Behoudens het bepaalde in de volgende alinea’s, is deze overeenkomst ontbonden indien koper niet uiterlijk per overdrachtsdatum het pand waarin het gekochte bedrijf wordt uitgeoefend heeft kunnen huren voor tenminste de resterende contractuele huurjaren in het huurcontract (Bijlage) van de verkoper en tegen dezelfde voorwaarden als thans voor de verkoper gelden. Indien per overdrachtsdatum de medewerking van de verhuurder als bedoeld in dit artikel nog niet is verkregen, heeft verkoper het recht de overdrachtsdatum met 2 maanden uit te stellen teneinde alsnog overeenstemming met de verhuurder te kunnen bereiken.
Verkoper en koper verklaren voor het bereiken van die overeenkomst zich in te spannen en elkaar alle medewerking te zullen verlenen, zoals bijvoorbeeld het verschaffen van persoonlijke inlichtingen, het aanleveren van een ondernemersplan, het kennismaken met verhuurder etc.(…)
Wanprestatie en boetebeding
Artikel 14.
Indien een van de partijen na bij deurwaardersexploot in gebreke te zijn gesteld, gedurende vier dagen na ontvangst van dit exploot, nalatig blijft om aan de uitvoering van deze overeenkomst mede te werken, is: 1 deze overeenkomst van rechtswege zonder rechterlijke tussenkomst ontbonden, tenzij: 2 de wederpartij binnen 14 dagen nadien meedeelt alsnog nakoming van deze overeenkomst te zullen vorderen.

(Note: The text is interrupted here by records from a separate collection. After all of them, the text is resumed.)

def pvInv (a : List (List (String × String))) (k : String) (latest : PySem.Dict String (List (String × String))) (order : List String) : Prop :=
  order.Nodup ∧ (∀ kv ∈ order, (pvBuildIdx a k).contains kv = false) ∧
  (∀ kv, (pvBuildIdx a k).contains kv = false → (latest.contains kv = true ↔ kv ∈ order))
-- pv_equiv track=rewrite | github.com/nare-ua/DeepLearningExamples | PyTorch/SpeechSynthesis/Tacotron2/tacotron2/text/get_kor_amount_string.py | get_kor_amount_string
-- ===== SOURCE A (Python) =====
-- def get_kor_amount_string(num_amount, ndigits_round=0, str_suffix=''):
--     """숫자를 자릿수 한글단위와 함께 리턴한다 """
--     if isinstance(num_amount, str):
--       num_amount = int(num_amount)
--     assert isinstance(num_amount, int) and isinstance(ndigits_round, int)
--     if num_amount == 0: return '영'
--     assert num_amount >= 1, '최소 1원 이상 입력되어야 합니다'
--     ## 일, 십, 백, 천, 만, 십, 백, 천, 억, ... 단위 리스트를 만든다.
--     maj_units = ['만', '억', '조', '경', '해', '자', '양', '구', '간', '정', '재', '극'] # 10000 단위
--     units     = [' '] # 시작은 일의자리로 공백으로하고 이후 십, 백, 천, 만...
--     for mm in maj_units:
--         units.extend(['십', '백', '천']) # 중간 십,백,천 단위
--         units.append(mm)
--
--     list_amount = list(str(round(num_amount, ndigits_round))) # 라운딩한 숫자를 리스트로 바꾼다
--     list_amount.reverse() # 일, 십 순서로 읽기 위해 순서를 뒤집는다
--
--     str_result = '' # 결과
--     num_len_list_amount = len(list_amount)
--
--     for i in range(num_len_list_amount):
--         str_num = list_amount[i]
--         # 만, 억, 조 단위에 천, 백, 십, 일이 모두 0000 일때는 생략
--         if num_len_list_amount >= 9 and i >= 4 and i % 4 == 0 and ''.join(list_amount[i:i+4]) == '0000':
--             continue
--         if str_num == '0': # 0일 때
--             if i % 4 == 0: # 4번째자리일 때(만, 억, 조...)
--                 str_result = units[i] + str_result # 단위만 붙인다
--         elif str_num == '1': # 1일 때
--             if i % 4 == 0: # 4번째자리일 때(만, 억, 조...)
--                 str_result = str_num + units[i] + str_result # 숫자와 단위를 붙인다
--             else: # 나머지자리일 때
--                 str_result = units[i] + str_result # 단위만 붙인다
--         else: # 2~9일 때
--             str_result = str_num + units[i] + str_result # 숫자와 단위를 붙인다
--     str_result = str_result.strip() # 문자열 앞뒤 공백을 제거한다
--     if len(str_result) == 0:
--         return None
--     if not str_result[0].isnumeric(): # 앞이 숫자가 아닌 문자인 경우
--         str_result = '1' + str_result # 1을 붙인다
--     return str_result + str_suffix # 접미사를 붙인다
-- ===== SOURCE B (Python) =====
-- def _split_groups(digits):
--     """Split a digit string into 4-char groups from the right, least significant group first."""
--     if len(digits) <= 4:
--         return [digits]
--     return [digits[-4:]] + _split_groups(digits[:-4])
--
--
-- def _render_group(grp, major_unit, is_ones_group):
--     """Render one up-to-4-digit group (most significant digit first)."""
--     out = ''
--     minor_units = ['천', '백', '십']
--     for d, u in zip(grp, minor_units[4 - len(grp):]):
--         # positions carrying a minor unit: '1' keeps only the unit, '0' is silent
--         if d == '1':
--             out += u
--         elif d != '0':
--             out += d + u
--     d = grp[-1]
--     if is_ones_group:
--         return out + (d if d != '0' else '')
--     return out + (d + major_unit if d != '0' else major_unit)
--
--
-- def get_kor_amount_string(num_amount, ndigits_round=0, str_suffix=''):
--     """숫자를 자릿수 한글단위와 함께 리턴한다 """
--     if isinstance(num_amount, str):
--         num_amount = int(num_amount)
--     assert isinstance(num_amount, int) and isinstance(ndigits_round, int)
--     if num_amount == 0:
--         return '영'
--     assert num_amount >= 1, '최소 1원 이상 입력되어야 합니다'
--     digits = str(round(num_amount, ndigits_round))
--     maj_units = ['', '만', '억', '조', '경', '해', '자', '양', '구', '간', '정', '재', '극']
--     big = len(digits) >= 9
--     parts = []
--     for idx, grp in enumerate(_split_groups(digits)):
--         if big and idx >= 1 and grp == '0000':
--             continue  # an all-zero middle group contributes nothing
--         parts.append(_render_group(grp, maj_units[idx], idx == 0))
--     result = ''.join(reversed(parts))
--     if not result:
--         return None
--     if not result[0].isnumeric():
--         result = '1' + result
--     return result + str_suffix
-- ===== Notes on version B (the rewrite author's own statement) =====
-- stated objective: alternative
-- what changed: B splits the rounded digit string into 4-digit groups from the right and renders each group (minor units and its major unit) in one pass per group, instead of A's index-by-index scan over the reversed digit list against a precomputed 49-entry unit table.
import Mathlib
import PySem

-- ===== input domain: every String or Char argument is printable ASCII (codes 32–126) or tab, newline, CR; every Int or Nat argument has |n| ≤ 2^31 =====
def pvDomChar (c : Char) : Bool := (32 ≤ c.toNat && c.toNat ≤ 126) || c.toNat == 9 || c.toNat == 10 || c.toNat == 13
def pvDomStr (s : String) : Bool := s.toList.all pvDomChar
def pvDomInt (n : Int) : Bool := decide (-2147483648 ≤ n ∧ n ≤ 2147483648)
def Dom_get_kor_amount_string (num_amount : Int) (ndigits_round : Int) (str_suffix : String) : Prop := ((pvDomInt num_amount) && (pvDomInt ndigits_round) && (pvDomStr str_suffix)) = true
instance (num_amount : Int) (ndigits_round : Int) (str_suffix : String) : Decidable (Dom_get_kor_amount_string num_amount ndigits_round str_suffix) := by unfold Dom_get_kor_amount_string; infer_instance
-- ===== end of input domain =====

-- B renders the number in 4-digit groups (만/억/조 blocks) instead of A's digit-by-digit reversed
-- scan; same return value (equivalence is about the return value only; neither version mutates input).

-- ===== PORT A =====
-- shared preamble helper: Python's built-in round(int, ndigits) (banker's rounding to a power of ten).
-- Python computes 10 ** (-d) here; on the stated domain (|n| ≤ 2^31) any d ≤ -12 rounds to 0, so the
-- first branch only shortcuts an infeasibly large power — it is exact for |n| ≤ 2^31.
def pyRoundInt (n d : Int) : Int :=
  if 0 ≤ d then n
  else if d ≤ -12 then 0
  else
    let m : Int := 10 ^ (-d).toNat
    let q := PySem.Int.floordiv n m
    let r := PySem.Int.mod n m
    if 2 * r > m ∨ (2 * r = m ∧ PySem.Int.mod q 2 = 1) then (q + 1) * m else q * m

-- shared preamble helper: str.isnumeric() restricted to the characters this program ever tests
-- (ASCII digits, which are numeric, and Hangul unit characters, which are not) — exact here.
def pyIsNumericChar (c : Char) : Bool := decide ('0' ≤ c ∧ c ≤ '9')

def majUnitsA : List (List Char) :=
  [['만'], ['억'], ['조'], ['경'], ['해'], ['자'], ['양'], ['구'], ['간'], ['정'], ['재'], ['극']]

In eerste geval zal de nalatige partij aan de wederpartij zonder nadere sommatie of rechterlijke tussenkomst een terstond opeisbare boete verschuldigd zijn van 10% van de koopsom (…) onverminderd het recht van de andere partij, indien de boete niet schade dekkend blijkt, om eventuele verdere schadevergoeding te vorderen.(…)
2.7
De overdracht heeft niet plaatsgevonden op 15 maart 2019.
2.8
Na 15 maart 2019 is er nader overleg tussen partijen gevoerd dat onder meer zag op het aantrekken van financiering door [appellante] . [naam 3] stuurde op 27 maart 2019 per e-mail aan [naam 1] voor zover van belang het volgende:
(…)
Het is van groot belang dat de beoogde koper in alle rust zijn financieringsaanvraag kan afronden zonder dat er extreem druk op een specifieke afname datum wordt gelegd.
Zoals bekend ligt de crowdfundings aanvraag bij de organisatie ter beoordeling, daar te veel druk op een ‘go or no go’ zetten, zal een negatieve uitwerking hebben in het accreditatieproces. Beoogd koper is in afwachting van de beoordeling door de crowdfunding organisatie. (…)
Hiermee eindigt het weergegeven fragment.